| TASK STATEMENT |
In the records below, find each line with "return" and copy it.

| PROVIDED ENTRIES |

-- pv_equiv track=rewrite | github.com/u-tokyo-gps-tanaka-lab/shogilib | research/rank.py | pt2comblist
-- ===== SOURCE A (Python) =====
-- from math import comb
--
-- def pt2comblist(canp, n_empty, allcount):
--     if n_empty < allcount:
--         return (0, [])
--     rank2comb = []
--     x = 0
--     for pb0 in range(allcount + 1 if canp else 1):
--         v0 = allcount - pb0
--         n_empty_1 = n_empty - pb0
--         for pb1 in range(v0 + 1 if canp else 1):
--             v1 = v0 - pb1
--             n_empty_2 = n_empty_1 - pb1
--             for b0 in range(v1 + 1):
--                 n_empty_3 = n_empty_2 - b0
--                 b1 = v1 - b0
--                 xadd = comb(n_empty, pb0) * comb(n_empty_1, pb1) * comb(n_empty_2, b0) * comb(n_empty_3, b1)
--                 rank2comb.append((x, (pb0, pb1, b0, b1)))
--                 x += xadd
--     return x, rank2comb
-- ===== SOURCE B (Python) =====
-- from math import comb, factorial
--
-- def pt2comblist(canp, n_empty, allcount):
--     if n_empty < allcount:
--         return (0, [])
--     def comps(n, k):
--         if k == 1:
--             return [[n]]
--         return [[i] + rest for i in range(n + 1) for rest in comps(n - i, k - 1)]
--     base = comps(allcount, 4) if canp else [[0, 0] + t for t in comps(allcount, 2)]
--     combos = [tuple(t) for t in base]
--     weights = [comb(n_empty, allcount) * (factorial(allcount)
--                // (factorial(a) * factorial(b) * factorial(c) * factorial(d)))
--                for (a, b, c, d) in combos]
--     total = 0
--     pairs = []
--     for combo, w in zip(combos, weights):
--         pairs.append((total, combo))
--         total += w
--     return total, pairs
-- ===== Notes on version B (the rewrite author's own statement) =====
-- stated objective: alternative
-- what changed: B replaces A's fixed triple-nested loop of telescoping math.comb products by a recursive k-ary composition generator comps(n,k) producing the placements as lists, and computes each weight by the closed-form multinomial comb(n_empty, allcount) * (allcount! // (a!*b!*c!*d!)) instead of A's running chain of comb calls on shrinking pools.
import Mathlib
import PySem

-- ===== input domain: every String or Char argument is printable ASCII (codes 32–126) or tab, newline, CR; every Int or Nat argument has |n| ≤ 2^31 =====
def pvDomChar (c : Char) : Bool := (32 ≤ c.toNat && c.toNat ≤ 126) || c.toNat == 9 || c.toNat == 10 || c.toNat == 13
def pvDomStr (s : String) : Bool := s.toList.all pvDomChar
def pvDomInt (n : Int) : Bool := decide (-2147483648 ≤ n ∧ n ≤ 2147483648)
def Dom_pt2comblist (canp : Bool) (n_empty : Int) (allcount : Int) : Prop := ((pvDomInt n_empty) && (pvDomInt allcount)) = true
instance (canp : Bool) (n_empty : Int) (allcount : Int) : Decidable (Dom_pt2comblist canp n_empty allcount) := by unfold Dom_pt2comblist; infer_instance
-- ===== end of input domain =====

-- B generates the placements with a recursive composition generator and weighs each by the
-- closed form comb(n_empty, allcount) * (allcount! // (a! b! c! d!)) instead of A's nested
-- loops of telescoping binomial products (objective: alternative algorithm, same cost).

-- ===== PORT A =====
-- math.comb: exact for 0 ≤ n, 0 ≤ k (the only arguments A ever passes; Python raises on negatives, never reached)
def pycomb (n k : Int) : Int := (n.toNat.choose k.toNat : Int)

def pt2comblist (canp : Bool) (n_empty : Int) (allcount : Int) : Int × (List (Int × (Int × Int × Int × Int))) :=
  if n_empty < allcount then (0, [])
  else
    (PySem.List.pyRange 0 (if canp then allcount + 1 else 1) 1).foldl (fun s pb0 =>
      let v0 := allcount - pb0
      let n_empty_1 := n_empty - pb0
      (PySem.List.pyRange 0 (if canp then v0 + 1 else 1) 1).foldl (fun s pb1 =>
        let v1 := v0 - pb1
        let n_empty_2 := n_empty_1 - pb1
        (PySem.List.pyRange 0 (v1 + 1) 1).foldl (fun s b0 =>
          let n_empty_3 := n_empty_2 - b0
          let b1 := v1 - b0
          let xadd := pycomb n_empty pb0 * pycomb n_empty_1 pb1 * pycomb n_empty_2 b0 * pycomb n_empty_3 b1
          (s.1 + xadd, s.2 ++ [(s.1, (pb0, pb1, b0, b1))])) s) s) ((0 : Int), ([] : List (Int × (Int × Int × Int × Int))))

-- ===== PORT B =====
-- math.factorial: exact for 0 ≤ n (the only arguments B ever passes)
def pyfact (n : Int) : Int := (n.toNat.factorial : Int)

-- comps(n, k) of Source B; k is the structural recursion depth (B calls it only with 4, 2, and the decrements)
def comps (n : Int) : Nat → List (List Int)
  | 0 => []            -- unreachable: Source B never calls comps with k < 1
  | 1 => [[n]]
  | (k+2) => (PySem.List.pyRange 0 (n + 1) 1).flatMap (fun i =>
      (comps (n - i) (k+1)).map (fun rest => [i] ++ rest))

-- tuple(t) for a length-4 list t
def toTup4 (l : List Int) : Int × Int × Int × Int := (l.getD 0 0, l.getD 1 0, l.getD 2 0, l.getD 3 0)

def pt2comblist_alt (canp : Bool) (n_empty : Int) (allcount : Int) : Int × (List (Int × (Int × Int × Int × Int))) :=
  if n_empty < allcount then (0, [])
  else
    let base := if canp then comps allcount 4 else (comps allcount 2).map (fun t => [0, 0] ++ t)
    let combos := base.map toTup4
    let weights := combos.map (fun c =>
      pycomb n_empty allcount *
        PySem.Int.floordiv (pyfact allcount)
          (pyfact c.1 * pyfact c.2.1 * pyfact c.2.2.1 * pyfact c.2.2.2))
    let s := (combos.zip weights).foldl
      (fun (s : Int × List (Int × (Int × Int × Int × Int))) cw => (s.1 + cw.2, s.2 ++ [(s.1, cw.1)]))
      ((0 : Int), ([] : List (Int × (Int × Int × Int × Int))))
    (s.1, s.2)

-- ===== PRECONDITION & SPEC =====
def Spec_pt2comblist (canp : Bool) (n_empty : Int) (allcount : Int) (out : Int × (List (Int × (Int × Int × Int × Int)))) : Prop := out = pt2comblist_alt canp n_empty allcount
instance (canp : Bool) (n_empty : Int) (allcount : Int) (out : Int × (List (Int × (Int × Int × Int × Int)))) : Decidable (Spec_pt2comblist canp n_empty allcount out) := by unfold Spec_pt2comblist; infer_instance

-- ===== CLAIM (what is proved, stated in full; the proofs are below) =====
def Claim_equal_pt2comblist : Prop := ∀ (canp : Bool) (n_empty : Int) (allcount : Int), Dom_pt2comblist canp n_empty allcount → Spec_pt2comblist canp n_empty allcount (pt2comblist canp n_empty allcount)

-- ===== LEMMAS AND PROOFS =====

-- the combination list both programs enumerate, in A's loop order
def combosFlat (canp : Bool) (allcount : Int) : List (Int × Int × Int × Int) :=
  (PySem.List.pyRange 0 ((if canp then allcount else 0) + 1) 1).flatMap (fun a =>
    (PySem.List.pyRange 0 ((if canp then allcount - a else 0) + 1) 1).flatMap (fun b =>
      (PySem.List.pyRange 0 (allcount - a - b + 1) 1).map (fun c =>
        (a, b, c, allcount - a - b - c))))

def wA (n_empty : Int) (c : Int × Int × Int × Int) : Int :=
  pycomb n_empty c.1 * pycomb (n_empty - c.1) c.2.1 *
    pycomb (n_empty - c.1 - c.2.1) c.2.2.1 * pycomb (n_empty - c.1 - c.2.1 - c.2.2.1) c.2.2.2

def wB (n_empty allcount : Int) (c : Int × Int × Int × Int) : Int :=
  pycomb n_empty allcount *
    PySem.Int.floordiv (pyfact allcount) (pyfact c.1 * pyfact c.2.1 * pyfact c.2.2.1 * pyfact c.2.2.2)

-- exclusive-prefix offsets paired with the items
def zipOff {α : Type} (f : α → Int) (x : Int) : List α → List (Int × α)
  | [] => []
  | c :: cs => (x, c) :: zipOff f (x + f c) cs

theorem foldlA_eq {α : Type} (f : α → Int) (cs : List α) : ∀ (x : Int) (acc : List (Int × α)),
    cs.foldl (fun s c => (s.1 + f c, s.2 ++ [(s.1, c)])) (x, acc)
      = (x + (cs.map f).sum, acc ++ zipOff f x cs) := by
  induction cs with
  | nil => intro x acc; simp [zipOff]
  | cons c cs ih => intro x acc; simp [zipOff, ih, add_assoc]

theorem zipOff_congr {α : Type} (f g : α → Int) (cs : List α)
    (h : ∀ c ∈ cs, f c = g c) : ∀ x, zipOff f x cs = zipOff g x cs := by
  induction cs with
  | nil => intro x; simp [zipOff]
  | cons c cs ih =>
      intro x
      simp only [zipOff, h c (by simp)]
      rw [ih (fun c hc => h c (by simp [hc]))]

theorem foldl_flatMap_eq {α β γ : Type} (g : α → List β) (step : γ → β → γ) (l : List α) :
    ∀ (init : γ), (l.flatMap g).foldl step init = l.foldl (fun s a => (g a).foldl step s) init := by
  induction l with
  | nil => intro init; simp
  | cons a l ih => intro init; simp [List.foldl_append, ih]

theorem hA_fold (canp : Bool) (n_empty allcount : Int) :
    (PySem.List.pyRange 0 (if canp then allcount + 1 else 1) 1).foldl (fun s pb0 =>
      let v0 := allcount - pb0
      let n_empty_1 := n_empty - pb0
      (PySem.List.pyRange 0 (if canp then v0 + 1 else 1) 1).foldl (fun s pb1 =>
        let v1 := v0 - pb1
        let n_empty_2 := n_empty_1 - pb1
        (PySem.List.pyRange 0 (v1 + 1) 1).foldl (fun s b0 =>
          let n_empty_3 := n_empty_2 - b0
          let b1 := v1 - b0
          let xadd := pycomb n_empty pb0 * pycomb n_empty_1 pb1 * pycomb n_empty_2 b0 * pycomb n_empty_3 b1
          (s.1 + xadd, s.2 ++ [(s.1, (pb0, pb1, b0, b1))])) s) s)
      ((0 : Int), ([] : List (Int × (Int × Int × Int × Int))))
    = (combosFlat canp allcount).foldl
        (fun s c => (s.1 + wA n_empty c, s.2 ++ [(s.1, c)]))
        ((0 : Int), ([] : List (Int × (Int × Int × Int × Int)))) := by
  cases canp <;>
    simp [combosFlat, foldl_flatMap_eq, List.foldl_map, wA, sub_sub]

-- B's generated combination list equals the flat list, canp = true
theorem comps4_map (n : Int) : (comps n 4).map toTup4 = combosFlat true n := by
  show (comps n (2+2)).map toTup4 = combosFlat true n
  simp only [comps, combosFlat, List.map_flatMap, List.map_map]
  simp [toTup4, Function.comp, sub_sub, ← List.map_eq_flatMap]

-- B's generated combination list equals the flat list, canp = false
theorem comps2_map (n : Int) :
    ((comps n 2).map (fun t => [0, 0] ++ t)).map toTup4 = combosFlat false n := by
  show ((comps n (0+2)).map (fun t => [0, 0] ++ t)).map toTup4 = combosFlat false n
  simp only [comps, combosFlat, List.map_flatMap, List.map_map]
  have h01 : PySem.List.pyRange 0 1 1 = [0] := by decide
  simp [toTup4, Function.comp, h01, ← List.map_eq_flatMap]

theorem mem_combosFlat {canp : Bool} {n : Int} {c : Int × Int × Int × Int}
    (h : c ∈ combosFlat canp n) :
    0 ≤ c.1 ∧ 0 ≤ c.2.1 ∧ 0 ≤ c.2.2.1 ∧ 0 ≤ c.2.2.2 ∧ c.1 + c.2.1 + c.2.2.1 + c.2.2.2 = n := by
  simp only [combosFlat, List.mem_flatMap, List.mem_map, PySem.List.mem_pyRange_one] at h
  obtain ⟨a, ha, b, hb, cc, hcc, rfl⟩ := h
  cases canp <;> simp_all

-- the multinomial identity behind the weight equality
theorem nat_multinomial (a b c d s : ℕ) :
    (a+(b+(c+(d+s)))).choose a * (b+(c+(d+s))).choose b * (c+(d+s)).choose c * (d+s).choose d
      * (a.factorial * b.factorial * c.factorial * d.factorial * s.factorial)
      = (a+(b+(c+(d+s)))).factorial := by
  have h1 : (a+(b+(c+(d+s)))).choose a * a.factorial * (b+(c+(d+s))).factorial = (a+(b+(c+(d+s)))).factorial := by
    simpa using Nat.choose_mul_factorial_mul_factorial (Nat.le_add_right a (b+(c+(d+s))))
  have h2 : (b+(c+(d+s))).choose b * b.factorial * (c+(d+s)).factorial = (b+(c+(d+s))).factorial := by
    simpa using Nat.choose_mul_factorial_mul_factorial (Nat.le_add_right b (c+(d+s)))
  have h3 : (c+(d+s)).choose c * c.factorial * (d+s).factorial = (c+(d+s)).factorial := by
    simpa using Nat.choose_mul_factorial_mul_factorial (Nat.le_add_right c (d+s))
  have h4 : (d+s).choose d * d.factorial * s.factorial = (d+s).factorial := by
    simpa using Nat.choose_mul_factorial_mul_factorial (Nat.le_add_right d s)
  rw [← h1, ← h2, ← h3, ← h4]; ring

theorem weight_eq (n_empty allcount : Int) (hle : allcount ≤ n_empty)
    (c : Int × Int × Int × Int)
    (h1 : 0 ≤ c.1) (h2 : 0 ≤ c.2.1) (h3 : 0 ≤ c.2.2.1) (h4 : 0 ≤ c.2.2.2)
    (hsum : c.1 + c.2.1 + c.2.2.1 + c.2.2.2 = allcount) :
    wA n_empty c = wB n_empty allcount c := by
  obtain ⟨a, b, cc, d⟩ := c
  simp only [wA, wB, pycomb, pyfact] at *
  set A := a.toNat with hA
  set B := b.toNat with hB
  set C := cc.toNat with hC
  set D := d.toNat with hD
  set S := (n_empty - allcount).toNat with hS
  have hNe : n_empty.toNat = A + (B + (C + (D + S))) := by omega
  have hK : allcount.toNat = A + (B + (C + D)) := by omega
  have e1 : (n_empty - a).toNat = B + (C + (D + S)) := by omega
  have e2 : (n_empty - a - b).toNat = C + (D + S) := by omega
  have e3 : (n_empty - a - b - cc).toNat = D + S := by omega
  rw [hNe, hK, e1, e2, e3]
  have hprod : ((A.factorial : Int) * B.factorial * C.factorial * D.factorial)
      = ((A.factorial * B.factorial * C.factorial * D.factorial : ℕ) : Int) := by
    push_cast; ring
  rw [hprod, PySem.Int.floordiv_natCast]
  -- small multinomial: allcount! / (A!B!C!D!) is the 4-part multinomial coefficient
  have hm : (A+(B+(C+D))).choose A * (B+(C+D)).choose B * (C+D).choose C
      * (A.factorial * B.factorial * C.factorial * D.factorial) = (A+(B+(C+D))).factorial := by
    have := nat_multinomial A B C D 0
    simpa using this
  have hdiv : (A+(B+(C+D))).factorial / (A.factorial * B.factorial * C.factorial * D.factorial)
      = (A+(B+(C+D))).choose A * (B+(C+D)).choose B * (C+D).choose C := by
    rw [← hm]
    exact Nat.mul_div_cancel _ (by positivity)
  rw [hdiv]
  -- now a pure Nat identity, proved by multiplying through by the factorial denominator
  have key : (A+(B+(C+(D+S)))).choose (A+(B+(C+D))) *
      ((A+(B+(C+D))).choose A * (B+(C+D)).choose B * (C+D).choose C)
      = (A+(B+(C+(D+S)))).choose A * (B+(C+(D+S))).choose B * (C+(D+S)).choose C * (D+S).choose D := by
    apply Nat.eq_of_mul_eq_mul_right
      (show 0 < A.factorial * B.factorial * C.factorial * D.factorial * S.factorial by positivity)
    have hNK : A+(B+(C+(D+S))) = (A+(B+(C+D))) + S := by ring
    have hcf : (A+(B+(C+(D+S)))).choose (A+(B+(C+D))) * (A+(B+(C+D))).factorial * S.factorial
        = (A+(B+(C+(D+S)))).factorial := by
      rw [hNK]
      simpa using Nat.choose_mul_factorial_mul_factorial (Nat.le_add_right (A+(B+(C+D))) S)
    calc (A+(B+(C+(D+S)))).choose (A+(B+(C+D))) *
          ((A+(B+(C+D))).choose A * (B+(C+D)).choose B * (C+D).choose C)
          * (A.factorial * B.factorial * C.factorial * D.factorial * S.factorial)
        = (A+(B+(C+(D+S)))).choose (A+(B+(C+D))) *
          ((A+(B+(C+D))).choose A * (B+(C+D)).choose B * (C+D).choose C
            * (A.factorial * B.factorial * C.factorial * D.factorial)) * S.factorial := by ring
      _ = (A+(B+(C+(D+S)))).choose (A+(B+(C+D))) * (A+(B+(C+D))).factorial * S.factorial := by rw [hm]
      _ = (A+(B+(C+(D+S)))).factorial := hcf
      _ = (A+(B+(C+(D+S)))).choose A * (B+(C+(D+S))).choose B * (C+(D+S)).choose C * (D+S).choose D
            * (A.factorial * B.factorial * C.factorial * D.factorial * S.factorial) := (nat_multinomial A B C D S).symm
  exact_mod_cast key.symm

-- ===== VERDICT (by name: the statement is the Claim_ definition above) =====
theorem pt2comblist_spec : Claim_equal_pt2comblist := by
  intro canp n_empty allcount _
  unfold Spec_pt2comblist pt2comblist pt2comblist_alt
  by_cases h : n_empty < allcount
  · simp [h]
  · simp only [h, if_false]
    rw [hA_fold, foldlA_eq]
    have hcombos : (if canp then comps allcount 4
        else (comps allcount 2).map (fun t => [0, 0] ++ t)).map toTup4 = combosFlat canp allcount := by
      cases canp
      · simpa [Function.comp_def] using comps2_map allcount
      · simpa using comps4_map allcount
    have hzip : ∀ (l : List (Int × Int × Int × Int)) (f : (Int × Int × Int × Int) → Int),
        l.zip (l.map f) = l.map (fun x => (x, f x)) := by
      intro l f
      exact (List.map_prod_left_eq_zip (f := f) (l := l)).symm
    simp only [hcombos, hzip, List.foldl_map]
    rw [foldlA_eq]
    have hle : allcount ≤ n_empty := by omega
    have hw : ∀ x ∈ combosFlat canp allcount,
        wA n_empty x = wB n_empty allcount x := by
      intro x hx
      obtain ⟨p1, p2, p3, p4, p5⟩ := mem_combosFlat hx
      exact weight_eq n_empty allcount hle x p1 p2 p3 p4 p5
    simp only [List.map_congr_left hw, zipOff_congr _ _ _ hw]
    rfl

| TASK OUTPUT |
--         return (0, [])
--     return x, rank2comb
--         return (0, [])
--             return [[n]]
--         return [[i] + rest for i in range(n + 1) for rest in comps(n - i, k - 1)]
--     return total, pairs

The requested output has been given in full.